The group is a kind of "advisory committee," that meets four times each year. Its members are community garden leaders, members, and supporters who work together to keep Cobb County's community gardens vibrant, productive, and fun.

At the meetings, we (I am a member; can you tell?) share notes about what is going well in our gardens and gardening communities, and we help each other with problems that may have arisen. It is a great group!

The meeting will begin at 6:30 p.m., at the Cobb Water System Training Lab classroom, at 662 South Cobb Drive, Marietta. You don't have to be a member to come to the presentation, and it is always educational to hear what is going on in other people's gardens.

Friday, July 22, 2016

The Summer Garden Looks Toward Fall

We are just about at the mid-summer crossover point, when many of the summer vegetables are either at or just beyond their peak of productivity.  Pepper plants are loaded with ripening fruit, tomatoes are almost flying into the kitchen, zucchini plants have been felled by the borers after piling up lots of squashes, winter squashes are big and beginning to turn from green to tan. You get the idea.

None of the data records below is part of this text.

-- pv_equiv track=rewrite | github.com/DiXionTeil/hw_by_me | Matzo_python/in_work/massives.py | massive_abs_min_max
-- ===== SOURCE A (Python) =====
-- def massive_abs_min_max(min_val: int, n: int):
--     def massive_n(n, min_value):
--         mass_n = f'{abs(min_value)}'
--         for i in range(min_value + 1, n + 1):
--             mass_n += '\t' + ''.join(str(abs(i)))
--         return mass_n
--
--     mass = ''
--     for i in range(min_val, n + 1):
--         mass += massive_n(n, min_val) + '\n'
--         n += 1
--         min_val += 1
--     return mass
-- ===== SOURCE B (Python) =====
-- def massive_abs_min_max(min_val: int, n: int):
--     m = n - min_val + 1
--     if m <= 0:
--         return ''
--     vals = [str(abs(min_val + s)) for s in range(2 * m - 1)]
--     return ''.join('\t'.join(vals[k:k + m]) + '\n' for k in range(m))
-- ===== Notes on version B (the rewrite author's own statement) =====
-- stated objective: alternative
-- what changed: A rebuilds every row cell by cell with a nested loop over mutating min_val/n; B precomputes the 2m-1 distinct cell strings once (cell (k,j) depends only on k+j) and assembles each row by slicing and joining that flat table.
import Mathlib
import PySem

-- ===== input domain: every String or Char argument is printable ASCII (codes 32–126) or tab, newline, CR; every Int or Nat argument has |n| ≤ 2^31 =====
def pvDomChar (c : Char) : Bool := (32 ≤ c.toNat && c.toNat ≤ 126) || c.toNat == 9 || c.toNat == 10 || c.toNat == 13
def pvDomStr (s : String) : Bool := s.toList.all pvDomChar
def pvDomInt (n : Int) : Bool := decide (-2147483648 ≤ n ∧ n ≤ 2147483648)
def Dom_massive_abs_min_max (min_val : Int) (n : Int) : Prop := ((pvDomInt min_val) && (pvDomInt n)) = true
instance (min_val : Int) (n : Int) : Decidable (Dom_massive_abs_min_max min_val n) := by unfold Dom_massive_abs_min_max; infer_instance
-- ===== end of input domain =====

-- B replaces A's per-row re-computation of every cell (each row rebuilt by an inner loop
-- while min_val and n are mutated) by one precomputed flat table of the 2m-1 distinct
-- cell strings (cell (k,j) depends only on k+j) sliced per row; same return value.

-- ===== PORT A =====
-- inner helper massive_n(n, min_value): row = str(abs(min_value)), then '\t'+str(abs(i)) appended for i in range(min_value+1, n+1)
def pvARow (n : Int) (min_value : Int) : String :=
  (PySem.List.pyRange (min_value + 1) (n + 1) 1).foldl
    (fun acc i => acc ++ "\t" ++ PySem.Int.toStr |i|) (PySem.Int.toStr |min_value|)

-- the outer for-loop: its range is fixed at entry; mass/n/min_val are the mutating state
def pvALoop : List Int → String → Int → Int → String
  | [], mass, _, _ => mass
  | _ :: rest, mass, n, mv => pvALoop rest (mass ++ pvARow n mv ++ "\n") (n + 1) (mv + 1)

def massive_abs_min_max (min_val : Int) (n : Int) : String :=
  pvALoop (PySem.List.pyRange min_val (n + 1) 1) "" n min_val

-- ===== PORT B =====
def massive_abs_min_max_alt (min_val : Int) (n : Int) : String :=
  let m := n - min_val + 1
  if m ≤ 0 then ""
  else
    let vals := (PySem.List.pyRange 0 (2 * m - 1) 1).map (fun s => PySem.Int.toStr |min_val + s|)
    PySem.Str.join ""
      (((PySem.List.pyRange 0 m 1).map
          (fun k => PySem.Str.join "\t" (PySem.List.slice vals (some k) (some (k + m))))).map
        (· ++ "\n"))

-- ===== PRECONDITION & SPEC =====
def Spec_massive_abs_min_max (min_val : Int) (n : Int) (out : String) : Prop := out = massive_abs_min_max_alt min_val n
instance (min_val : Int) (n : Int) (out : String) : Decidable (Spec_massive_abs_min_max min_val n out) := by unfold Spec_massive_abs_min_max; infer_instance

-- ===== CLAIM (what is proved, stated in full; the proofs are below) =====
def Claim_equal_massive_abs_min_max : Prop := ∀ (min_val : Int) (n : Int), Dom_massive_abs_min_max min_val n → Spec_massive_abs_min_max min_val n (massive_abs_min_max min_val n)

-- ===== LEMMAS AND PROOFS =====

-- canonical character-level forms shared by the two sides' proofs
def pvRowC (a : Int) (w : Nat) : List Char :=
  PySem.Chars.join ['\t'] ((List.range w).map (fun (j : Nat) => PySem.Int.toChars |a + (j : Int)|))

def pvGridC (mv : Int) (w : Nat) : Nat → List Char
  | 0 => []
  | Nat.succ t => pvRowC mv w ++ ['\n'] ++ pvGridC (mv + 1) w t

lemma pv_join_cons (sep : List Char) (x : List Char) (xs : List (List Char)) :
    PySem.Chars.join sep (x :: xs) = x ++ xs.flatMap (fun y => sep ++ y) := by
  induction xs generalizing x with
  | nil => simp [PySem.Chars.join_singleton]
  | cons y ys ih =>
      rw [PySem.Chars.join_cons_cons, ih y]
      simp

lemma pv_join_empty_sep (xs : List (List Char)) :
    PySem.Chars.join [] xs = xs.flatten := by
  cases xs with
  | nil => simp [PySem.Chars.join_nil]
  | cons x t => rw [pv_join_cons]; simp [List.flatMap_def]

lemma pvARow_foldl (l : List Int) (s : String) :
    ((l.foldl (fun acc i => acc ++ "\t" ++ PySem.Int.toStr |i|) s)).toList
      = s.toList ++ l.flatMap (fun i => '\t' :: PySem.Int.toChars |i|) := by
  induction l generalizing s with
  | nil => simp
  | cons x t ih =>
      simp only [List.foldl_cons, ih, List.flatMap_cons, String.toList_append,
        PySem.Int.toList_toStr]
      simp [List.append_assoc]

lemma pvARow_toList (n mv : Int) (h : mv ≤ n) :
    (pvARow n mv).toList = pvRowC mv (n - mv + 1).toNat := by
  unfold pvARow pvRowC
  rw [pvARow_foldl, PySem.List.pyRange_one]
  have hw : (n - mv + 1).toNat = (n + 1 - (mv + 1)).toNat + 1 := by omega
  rw [hw, List.range_succ_eq_map, List.map_cons, List.map_map, pv_join_cons]
  simp only [PySem.Int.toList_toStr, Function.comp_def]
  congr 1
  · norm_num
  · rw [List.flatMap_map, List.flatMap_map]
    congr 1
    funext k
    have : mv + 1 + (k : Int) = mv + ((k : Nat).succ : Int) := by push_cast; ring
    simp [this]

lemma pvALoop_toList (l : List Int) (mass : String) (n mv : Int) (h : mv ≤ n) :
    (pvALoop l mass n mv).toList = mass.toList ++ pvGridC mv (n - mv + 1).toNat l.length := by
  induction l generalizing mass n mv with
  | nil => simp [pvALoop, pvGridC]
  | cons x t ih =>
      simp only [pvALoop, List.length_cons]
      rw [ih _ _ _ (by omega)]
      have he : (n + 1 - (mv + 1) + 1).toNat = (n - mv + 1).toNat := by omega
      rw [he]
      simp only [pvGridC, String.toList_append, pvARow_toList n mv h]
      simp [List.append_assoc]

lemma drop_take_map_range {α : Type} (G : Nat → α) (N k w : Nat) (h : k + w ≤ N) :
    (((List.range N).map G).drop k).take w = (List.range w).map (fun j => G (k + j)) := by
  apply List.ext_getElem
  · simp; omega
  · intro i h1 h2
    simp only [List.getElem_take, List.getElem_drop, List.getElem_map, List.getElem_range]

lemma pvGridC_eq_flatten (mv : Int) (w c : Nat) :
    pvGridC mv w c = ((List.range c).map (fun (k : Nat) => pvRowC (mv + (k : Int)) w ++ ['\n'])).flatten := by
  induction c generalizing mv with
  | zero => simp [pvGridC]
  | succ t ih =>
      rw [List.range_succ_eq_map, List.map_cons, List.map_map]
      simp only [pvGridC, ih]
      congr 1
      · norm_num
      · congr 1
        apply List.map_congr_left
        intro k _
        simp only [Function.comp_def]
        have : mv + (((Nat.succ k) : Nat) : Int) = mv + 1 + (k : Int) := by push_cast; ring
        rw [this]

-- ===== VERDICT (by name: the statement is the Claim_ definition above) =====
theorem massive_abs_min_max_spec : Claim_equal_massive_abs_min_max := by
  intro mv n _
  unfold Spec_massive_abs_min_max massive_abs_min_max massive_abs_min_max_alt
  by_cases hm : n - mv + 1 <= 0
  · rw [if_pos hm, PySem.List.pyRange_one_eq_nil (by omega)]
    rfl
  · rw [if_neg hm]
    rw [← String.toList_inj]
    obtain ⟨w, hmw⟩ : ∃ w : Nat, n - mv + 1 = (w : Int) := ⟨(n - mv + 1).toNat, by omega⟩
    have hw1 : 1 ≤ w := by omega
    -- A side
    rw [pvALoop_toList _ _ _ _ (by omega), PySem.List.length_pyRange_one]
    rw [show (n + 1 - mv).toNat = w by omega, show (n - mv + 1).toNat = w by omega]
    -- B side
    rw [PySem.Str.toList_join]
    simp only [String.toList_empty]
    rw [pv_join_empty_sep, List.map_map, hmw]
    rw [show (2 * (w : Int) - 1) = ((2 * w - 1 : Nat) : Int) by omega]
    rw [PySem.List.pyRange_zero_natCast, PySem.List.pyRange_zero_natCast, List.map_map, List.map_map]
    rw [pvGridC_eq_flatten]
    simp only [List.nil_append]
    congr 1
    apply List.map_congr_left
    intro k0 hk0
    have hk0w : k0 < w := List.mem_range.mp hk0
    simp only [Function.comp_def]
    rw [String.toList_append, PySem.Str.toList_join]
    rw [PySem.List.slice_natCast_add, List.map_map]
    rw [drop_take_map_range _ (2 * w - 1) k0 w (by omega), List.map_map]
    unfold pvRowC
    have ht : "\t".toList = ['\t'] := rfl
    have hn : "\n".toList = ['\n'] := rfl
    rw [ht, hn]
    congr 2
    apply List.map_congr_left
    intro j _
    simp only [Function.comp_def, PySem.Int.toList_toStr]
    have : mv + (((k0 + j : Nat)) : Int) = mv + (k0 : Int) + (j : Int) := by push_cast; ring
    rw [this]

We've made pickles with some of our cucumbers, and we have hot peppers fermenting in jars on the counter for a Tabasco-style sauce. In addition, the dehydrator has been busily turning slices of tomatoes into chips that we can re-hydrate in winter for use in cooking. The dry tomato-chips are a great snack, too.

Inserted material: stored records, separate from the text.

-- pv_equiv track=rewrite | github.com/chenlab-sj/Seq2Karyotype | S2K/Genome.py | merge_contiguous_numbers
-- ===== SOURCE A (Python) =====
-- def merge_contiguous_numbers(states):
--     merges = []
--     start_index = 0
--     for i in range(1, len(states)):
--         if states[i] != states[i-1]:
--             merges.append((start_index, i-1))
--             start_index = i
--     merges.append((start_index, len(states)-1))
--     return merges
-- ===== SOURCE B (Python) =====
-- def merge_contiguous_numbers(states):
--     n = len(states)
--     boundaries = [i for i in range(1, n) if states[i] != states[i-1]]
--     starts = [0] + boundaries
--     ends = [b - 1 for b in boundaries] + [n - 1]
--     return list(zip(starts, ends))
-- ===== Notes on version B (the rewrite author's own statement) =====
-- stated objective: alternative
-- what changed: B replaces A's single stateful scan (accumulating intervals and a running start index, with a trailing append) by computing the boundary-index table first and then pairing starts with ends in a separate zip pass.
import Mathlib
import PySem

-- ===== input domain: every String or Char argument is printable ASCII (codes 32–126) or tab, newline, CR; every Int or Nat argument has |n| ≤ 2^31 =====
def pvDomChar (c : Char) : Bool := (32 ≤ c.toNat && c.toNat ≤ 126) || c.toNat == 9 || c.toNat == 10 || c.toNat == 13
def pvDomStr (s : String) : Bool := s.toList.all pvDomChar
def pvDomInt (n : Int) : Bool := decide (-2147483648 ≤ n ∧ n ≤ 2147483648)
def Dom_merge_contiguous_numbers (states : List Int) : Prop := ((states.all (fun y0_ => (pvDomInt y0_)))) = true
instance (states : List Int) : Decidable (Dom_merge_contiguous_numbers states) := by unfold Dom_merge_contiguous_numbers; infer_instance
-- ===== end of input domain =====

-- B rebuilds the intervals from a boundary-index table (filter + zip) instead of A's stateful scan; objective: alternative decomposition, same cost.
-- ===== PORT A =====
def merge_contiguous_numbers (states : List Int) : List (Int × Int) :=
  let st := (PySem.List.pyRange 1 (states.length : Int) 1).foldl
    (fun (acc : List (Int × Int) × Int) i =>
      if PySem.List.pyGet? states i != PySem.List.pyGet? states (i-1) then
        (acc.1 ++ [(acc.2, i-1)], i)
      else acc) ([], 0)
  st.1 ++ [(st.2, (states.length : Int) - 1)]

-- ===== PORT B =====
def merge_contiguous_numbers_alt (states : List Int) : List (Int × Int) :=
  let n : Int := states.length
  let boundaries := (PySem.List.pyRange 1 n 1).filter
    (fun i => PySem.List.pyGet? states i != PySem.List.pyGet? states (i-1))
  let starts := 0 :: boundaries
  let ends := boundaries.map (fun b => b - 1) ++ [n - 1]
  starts.zip ends

-- ===== PRECONDITION & SPEC =====
def Spec_merge_contiguous_numbers (states : List Int) (out : List (Int × Int)) : Prop := out = merge_contiguous_numbers_alt states
instance (states : List Int) (out : List (Int × Int)) : Decidable (Spec_merge_contiguous_numbers states out) := by unfold Spec_merge_contiguous_numbers; infer_instance

-- ===== CLAIM =====
def Claim_equal_merge_contiguous_numbers : Prop := ∀ (states : List Int), Dom_merge_contiguous_numbers states → Spec_merge_contiguous_numbers states (merge_contiguous_numbers states)

-- ===== LEMMAS AND PROOFS =====
-- Loop invariant: A's fold over any index list l, started at (acc, s), followed by the
-- trailing append, equals acc plus B's zip of (s :: boundaries-of-l) with their ends.
theorem pv_loop_zip (p : Int → Bool) (n : Int) (l : List Int) :
    ∀ (acc : List (Int × Int)) (s : Int),
      ((l.foldl (fun (acc2 : List (Int × Int) × Int) i =>
          if p i then (acc2.1 ++ [(acc2.2, i-1)], i) else acc2) (acc, s)).1
        ++ [((l.foldl (fun (acc2 : List (Int × Int) × Int) i =>
          if p i then (acc2.1 ++ [(acc2.2, i-1)], i) else acc2) (acc, s)).2, n - 1)])
      = acc ++ (s :: l.filter p).zip ((l.filter p).map (fun b => b - 1) ++ [n - 1]) := by
  induction l with
  | nil => intro acc s; simp
  | cons i l ih =>
    intro acc s
    by_cases h : p i
    · simp [List.foldl_cons, h, ih (acc ++ [(s, i-1)]) i]
    · simp [List.foldl_cons, h, ih acc s]

-- ===== VERDICT =====
theorem merge_contiguous_numbers_spec : Claim_equal_merge_contiguous_numbers := by
  intro states _
  unfold Spec_merge_contiguous_numbers merge_contiguous_numbers merge_contiguous_numbers_alt
  simpa using pv_loop_zip
    (fun i => PySem.List.pyGet? states i != PySem.List.pyGet? states (i-1))
    (states.length : Int) (PySem.List.pyRange 1 (states.length : Int) 1) [] 0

Meanwhile, the okra pods have only just begun to come into the kitchen. Those plants are typically slow-starters, but they will produce until frost.

Over the past weekend, I pulled out lettuces that had been left in the garden to produce seeds. I will be leading a seed-saving workshop next week (Thursday, at the Extension office), and I wanted to have lettuces for participants to see and pull seeds from. After clearing that garden space, I dumped on some more compost, mixed in an organic fertilizer that I hadn't tried before, and planted seeds for a late patch of bush beans.

The pole beans we are eating from the garden now are Blue Marbut (find them in the pole/snap category on the linked page) and I LOVE these, but a friend (thank you, Kim!) gave me a little packet of Dragon's Tongue bush beans to try, so those are what I planted. Hopefully, they will germinate and grow in this hotter-than-usual July. The seeds were in one of the beautiful packets from Hudson Valley Seed Library, so I can enjoy the artwork while I wait for my plants to appear.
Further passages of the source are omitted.